TASK TO CARRY OUT ▸
In the data below, the answer is the run of lines from the line containing "acc.2.1 + (row.map" through the line containing "lemma outer_foldl (matrix", both included; print it exactly and nothing else.
═════ SOURCE RECORDS
-- pv_equiv track=rewrite | github.com/FlavioACampos/TSIA | _functions_.py | fuzzy_matrix_sum
-- ===== SOURCE A (Python) =====
-- def fuzzy_matrix_sum(matrix):
--     tri_sum = [0,0,0]
--     for row in matrix:
--         for triangular in row:
--             tri_sum[0] += triangular[0]
--             tri_sum[1] += triangular[1]
--             tri_sum[2] += triangular[2]
--     return tri_sum
-- ===== SOURCE B (Python) =====
-- def fuzzy_matrix_sum(matrix):
--     flat = [t for row in matrix for t in row]
--     return [sum(t[0] for t in flat),
--             sum(t[1] for t in flat),
--             sum(t[2] for t in flat)]
-- ===== Notes on version B (the rewrite author's own statement) =====
-- stated objective: alternative
-- what changed: B flattens the matrix once, then computes each of the three components by its own independent summation over the flat list, instead of A's single fused nested-loop accumulation into a mutable 3-cell list.
import Mathlib
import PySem

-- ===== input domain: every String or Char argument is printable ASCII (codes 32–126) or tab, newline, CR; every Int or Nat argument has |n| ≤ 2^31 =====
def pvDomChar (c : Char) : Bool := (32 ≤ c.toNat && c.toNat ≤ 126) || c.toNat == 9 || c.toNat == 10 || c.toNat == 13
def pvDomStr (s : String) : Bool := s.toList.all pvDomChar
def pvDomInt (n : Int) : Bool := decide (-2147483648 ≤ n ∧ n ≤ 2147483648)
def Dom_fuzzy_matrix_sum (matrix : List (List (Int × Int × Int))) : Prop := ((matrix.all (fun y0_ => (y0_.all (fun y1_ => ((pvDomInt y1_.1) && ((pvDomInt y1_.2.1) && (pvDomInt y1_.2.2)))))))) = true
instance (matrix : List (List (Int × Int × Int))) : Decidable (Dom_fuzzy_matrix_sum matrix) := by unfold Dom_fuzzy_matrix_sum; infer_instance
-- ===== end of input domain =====

-- B recomputes the sum as three independent per-component scans over a flattened list; alternative decomposition, same cost.
-- ===== PORT A =====
def fuzzy_matrix_sum (matrix : List (List (Int × Int × Int))) : List Int :=
  let tri_sum : Int × Int × Int :=
    matrix.foldl (fun acc row =>
      row.foldl (fun acc triangular =>
        (acc.1 + triangular.1, acc.2.1 + triangular.2.1, acc.2.2 + triangular.2.2)) acc)
      (0, 0, 0)
  [tri_sum.1, tri_sum.2.1, tri_sum.2.2]

-- ===== PORT B =====
def fuzzy_matrix_sum_alt (matrix : List (List (Int × Int × Int))) : List Int :=
  let flat := matrix.flatMap (fun row => row)
  [(flat.map (fun t => t.1)).sum,
   (flat.map (fun t => t.2.1)).sum,
   (flat.map (fun t => t.2.2)).sum]

-- ===== PRECONDITION & SPEC =====
def Spec_fuzzy_matrix_sum (matrix : List (List (Int × Int × Int))) (out : List Int) : Prop := out = fuzzy_matrix_sum_alt matrix
instance (matrix : List (List (Int × Int × Int))) (out : List Int) : Decidable (Spec_fuzzy_matrix_sum matrix out) := by unfold Spec_fuzzy_matrix_sum; infer_instance

-- ===== CLAIM (what is proved, stated in full; the proofs are below) =====
def Claim_equal_fuzzy_matrix_sum : Prop := ∀ (matrix : List (List (Int × Int × Int))), Dom_fuzzy_matrix_sum matrix → Spec_fuzzy_matrix_sum matrix (fuzzy_matrix_sum matrix)

-- ===== LEMMAS AND PROOFS =====

lemma inner_foldl (row : List (Int × Int × Int)) (acc : Int × Int × Int) :
    row.foldl (fun acc triangular =>
      (acc.1 + triangular.1, acc.2.1 + triangular.2.1, acc.2.2 + triangular.2.2)) acc
    = (acc.1 + (row.map (fun t => t.1)).sum,
       acc.2.1 + (row.map (fun t => t.2.1)).sum,
       acc.2.2 + (row.map (fun t => t.2.2)).sum) := by
  induction row generalizing acc with
  | nil => simp
  | cons h t ih =>
      simp only [List.foldl_cons]
      rw [ih]
      simp [Prod.ext_iff]
      refine ⟨by ring, by ring, by ring⟩

lemma outer_foldl (matrix : List (List (Int × Int × Int))) (acc : Int × Int × Int) :
    matrix.foldl (fun acc row =>
      row.foldl (fun acc triangular =>
        (acc.1 + triangular.1, acc.2.1 + triangular.2.1, acc.2.2 + triangular.2.2)) acc) acc
    = (acc.1 + ((matrix.flatMap (fun row => row)).map (fun t => t.1)).sum,
       acc.2.1 + ((matrix.flatMap (fun row => row)).map (fun t => t.2.1)).sum,
       acc.2.2 + ((matrix.flatMap (fun row => row)).map (fun t => t.2.2)).sum) := by
  induction matrix generalizing acc with
  | nil => simp
  | cons h t ih =>
      simp only [List.foldl_cons]
      rw [inner_foldl, ih]
      simp [Prod.ext_iff]
      refine ⟨by ring, by ring, by ring⟩

-- ===== VERDICT (by name: the statement is the Claim_ definition above) =====
theorem fuzzy_matrix_sum_spec : Claim_equal_fuzzy_matrix_sum := by
  intro matrix _
  show _ = _
  simp [fuzzy_matrix_sum, fuzzy_matrix_sum_alt, outer_foldl]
══════════
ANSWER FOR THIS EXERCISE ▸
       acc.2.1 + (row.map (fun t => t.2.1)).sum,
       acc.2.2 + (row.map (fun t => t.2.2)).sum) := by
  induction row generalizing acc with
  | nil => simp
  | cons h t ih =>
      simp only [List.foldl_cons]
      rw [ih]
      simp [Prod.ext_iff]
      refine ⟨by ring, by ring, by ring⟩

lemma outer_foldl (matrix : List (List (Int × Int × Int))) (acc : Int × Int × Int) :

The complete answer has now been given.